Fig. 7. Functional or phenotypic embedding of ASD risk genes.

a, Using a combination of archetypal analysis and canonical correlation analysis, putative autism risk genes were organized into k = 6 archetypes that represent distinct mechanistic (STRING) and phenotypic (HPO) categorizations (neurotransmission, chromatin modification, RNA processing, vesicle-mediated transport, MAPK signaling and migration, and cytoskeleton and mitosis). Genes implicated by our meta-analysis are indicated by their label, with novel genes in red. b, For each of the five novel genes, we identified the five nearest neighbors in the embedding space among the 62 meta-analysis genes.
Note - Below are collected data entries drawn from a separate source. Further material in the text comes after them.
theorem scan_lines (L : List (List Char)) :
    ∀ (fuel : Nat) (cnt : Int), (∀ l ∈ L, ('\n' : Char) ∉ l) → L ≠ [] →
      (PySem.Chars.join ['\n'] L).length < fuel →
      pvScanF fuel (PySem.Chars.join ['\n'] L) cnt = PySem.Chars.join ['\n'] (pvMapA cnt L) := by
  induction L with
  | nil => intro fuel cnt _ h _; exact absurd rfl h
  | cons l ls ih =>
    intro fuel cnt hL _hne hfuel
    rcases fuel with - | f
    · omega
    simp only [pvScanF]
    have hlnl : ('\n' : Char) ∉ l := hL l (by simp)
    cases ls with
    | nil =>
      rw [join_one]
      by_cases h : pvHit l = true
      · obtain ⟨s0, s1, hm⟩ := hit_decomp l h
        have h0 := tok_of_mySplit l s0 hlnl (by rw [hm]; simp)
        have h1 := tok_of_mySplit l s1 hlnl (by rw [hm]; simp)
        have hx := join_mySplit ' ' l
        rw [hm, join3] at hx
        have hl0 := hx.symm
        have htry : pvTry l = some (s0, s1, []) := by
          have hh := pvTry_hit s0 s1 [] h0 h1 (Or.inl rfl)
          rw [hl0]
          exact hh
        rw [htry]
        simp [pvMapA, h, hm, join_one, join3, pvRepl]
      · have hf : pvHit l = false := by simpa using h
        have htry : pvTry l = none := by
          have hh := pvTry_miss l [] hlnl (Or.inl rfl) hf
          simpa using hh
        have hdw : l.dropWhile (· != '\n') = [] := by
          rw [List.dropWhile_eq_nil_iff]
          intro x hx
          simp
          exact fun he => hlnl (he ▸ hx)
        rw [htry, hdw]
        simp [pvMapA, hf, join_one]
    | cons l2 ls' =>
      have htail : ∀ p ∈ l2 :: ls', ('\n' : Char) ∉ p := fun p hp =>
        hL p (List.mem_cons_of_mem _ hp)
      have hmap : ∀ c : Int, ∃ m ms, pvMapA c (l2 :: ls') = m :: ms := by
        intro c
        by_cases hh : pvHit l2 = true
        · exact ⟨PySem.Chars.join [' '] ((mySplit ' ' l2).set 2 (pvRepl c)), pvMapA (c + 1) ls',
            by simp [pvMapA, hh]⟩
        · exact ⟨l2, pvMapA c ls', by simp [pvMapA, hh]⟩
      rw [join_cc]
      by_cases h : pvHit l = true
      · obtain ⟨s0, s1, hm⟩ := hit_decomp l h
        have h0 := tok_of_mySplit l s0 hlnl (by rw [hm]; simp)
        have h1 := tok_of_mySplit l s1 hlnl (by rw [hm]; simp)
        have hx := join_mySplit ' ' l
        rw [hm, join3] at hx
        have hl0 := hx.symm
        have htry : pvTry (l ++ '\n' :: PySem.Chars.join ['\n'] (l2 :: ls'))
            = some (s0, s1, '\n' :: PySem.Chars.join ['\n'] (l2 :: ls')) := by
          have hh := pvTry_hit s0 s1 ('\n' :: PySem.Chars.join ['\n'] (l2 :: ls')) h0 h1
            (Or.inr ⟨_, rfl⟩)
          rw [hl0, show (s0 ++ ' ' :: (s1 ++ ' ' :: ['0', '.', '0'])) ++
              '\n' :: PySem.Chars.join ['\n'] (l2 :: ls')
              = s0 ++ ' ' :: (s1 ++ ' ' :: '0' :: '.' :: '0' ::
                  ('\n' :: PySem.Chars.join ['\n'] (l2 :: ls'))) by simp]
          exact hh
        rw [htry]
        dsimp only
        have hflen : (PySem.Chars.join ['\n'] (l2 :: ls')).length < f := by
          rw [join_cc] at hfuel
          simp at hfuel ⊢
          omega
        rw [ih f (cnt + 1) htail (by simp) hflen]
        obtain ⟨m, ms, hmm⟩ := hmap (cnt + 1)
        have hcons : pvMapA cnt (l :: l2 :: ls')
            = PySem.Chars.join [' '] ((mySplit ' ' l).set 2 (pvRepl cnt))
              :: pvMapA (cnt + 1) (l2 :: ls') := by
          simp [pvMapA, h]
        rw [hcons, hmm, join_cc, ← hmm, hm]
        simp [join3, pvRepl]
      · have hf : pvHit l = false := by simpa using h
        have htry := pvTry_miss l ('\n' :: PySem.Chars.join ['\n'] (l2 :: ls')) hlnl
          (Or.inr ⟨_, rfl⟩) hf
        have hnl : ∀ x ∈ l, (x != '\n') = true := by
          intro x hx
          simp
          exact fun he => hlnl (he ▸ hx)
        have hdw : (l ++ '\n' :: PySem.Chars.join ['\n'] (l2 :: ls')).dropWhile (· != '\n')
            = '\n' :: PySem.Chars.join ['\n'] (l2 :: ls') := by
          rw [dropWhile_append_all _ _ hnl]
          simp
        have htw : (l ++ '\n' :: PySem.Chars.join ['\n'] (l2 :: ls')).takeWhile (· != '\n')
            = l := by
          rw [takeWhile_append_all _ _ hnl]
          simp
        rw [htry, hdw]
        dsimp only
        rw [htw]
        have hflen : (PySem.Chars.join ['\n'] (l2 :: ls')).length < f := by
          rw [join_cc] at hfuel
          simp at hfuel ⊢
          omega
        rw [ih f cnt htail (by simp) hflen]
        obtain ⟨m, ms, hmm⟩ := hmap cnt
        have hcons : pvMapA cnt (l :: l2 :: ls') = l :: pvMapA cnt (l2 :: ls') := by
          simp [pvMapA, hf]
        rw [hcons, hmm, join_cc, ← hmm]

-- ===== VERDICT (by name: the statement is the Claim_ definition above) =====
theorem passcir_spec : Claim_equal_passcir := by
  intro s _
  unfold Spec_passcir passcir passcir_alt
  dsimp only
  rw [splitOn_eq_mySplit, foldA]
  have hj := join_mySplit '\n' s.toList
  have hs := scan_lines (mySplit '\n' s.toList) (s.toList.length + 1) 0
    (fun l hl => not_mem_mySplit '\n' s.toList l hl) (mySplit_ne_nil '\n' s.toList)
    (by rw [hj]; omega)
  rw [hj] at hs
  have hlen : s.toList.length = s.length := by simp
  show String.mk (PySem.Chars.join ['\n'] ([] ++ pvMapA 0 (mySplit '\n' s.toList)))
      = String.mk (pvScanF (s.toList.length + 1) s.toList 0)
  rw [hs]
  simp
-- pv_equiv track=rewrite | github.com/jano31415/codejam | codeforces/129_round_edu/probc.py | solve
-- ===== SOURCE A (Python) =====
-- def solve(n,a,b):
--     if n == 1:
--         return 0, []
--     ab = list(zip(a,b))
--     abi = [(aibi[0],aibi[1],i) for i,aibi in enumerate(ab)]
--     abi.sort()
--     cura, curb, j = abi[0]
--     for i in range(len(ab)):
--         newa ,newb, _ = abi[i]
--         if newa < cura or newb < curb:
--             return -1, None
--         cura = newa
--         curb = newb
--     moves = []
--     end_start = [(end_index, abi[end_index][2]) for end_index in range(n)]
--     beginning = list(range(n))
--     for i in range(n):
--         start_i = end_start[i][1]
--         cur_i = beginning.index(start_i)
--         if i != cur_i:
--             moves.append((str(i+1), str(cur_i+1)))
--             tmp = beginning[i]
--             beginning[i] = beginning[cur_i]
--             beginning[cur_i]=tmp
--     assert beginning == [x[1] for x in end_start]
--     return len(moves), moves
-- ===== SOURCE B (Python) =====
-- def solve(n, a, b):
--     if n == 1:
--         return 0, []
--     srt = sorted((ai, bi, i) for i, (ai, bi) in enumerate(zip(a, b)))
--     # valid iff the second components are nondecreasing after the sort
--     if any(srt[k][1] > srt[k + 1][1] for k in range(len(srt) - 1)):
--         return -1, None
--     # Each target's current slot is found by chasing "moved-to" links: when a swap
--     # fixes slot i, the element displaced from slot i lands at dest[i] (> i), and an
--     # element sits still until the step of the slot it occupies.  Each element is
--     # targeted once, so the total number of hops over the whole loop is at most n.
--     dest = {}
--     moves = []
--     for i in range(n):
--         s = srt[i][2]
--         while s < i:
--             s = dest[s]
--         if s != i:
--             moves.append((str(i + 1), str(s + 1)))
--             dest[i] = s
--     return len(moves), moves
-- ===== Notes on version B (the rewrite author's own statement) =====
-- stated objective: faster
-- what changed: The placement loop keeps no array at all: instead of A's beginning list with a beginning.index linear scan and explicit element swaps, B records for each fixed slot i only the slot dest[i] its displaced occupant moved to, and finds each target's current slot by chasing these strictly increasing links (each element is targeted exactly once, so all chases together cost O(n) hops); the validity check becomes a single adjacent-pairs scan of the sorted second components instead of A's running-state loop.
-- outside the precondition, e.g. on solve(2, [1, 2, 9], [1, 2, 9]): A returns (0, []), B returns (0, []); on solve(2, [9, 1, 2], [9, 1, 2]): A raises ValueError, B returns (2, [('1', '2'), ('2', '3')])
import Mathlib
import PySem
SCAF1, MARK2 and HNRNPUL2 were identified as ‘mixed’ rather than ‘archetypal’ in their probable risk mechanisms. c, To gain further insight into possible risk mechanisms, we calculated the embedding distance to the centroid of these three genes, which was then used as an index variable to perform gene set enrichment analysis. d, A STRING cluster (CL:6549) containing genes related to cell–cell junctions and the gap junction was identified as being highly localized in this region of the embedding space (P = 4.12 × 10⁻¹⁴ by the Kolmogorov–Smirnov test). This may suggest that these genes confer autism risk through dysregulation of processes related to cell adhesion and migration.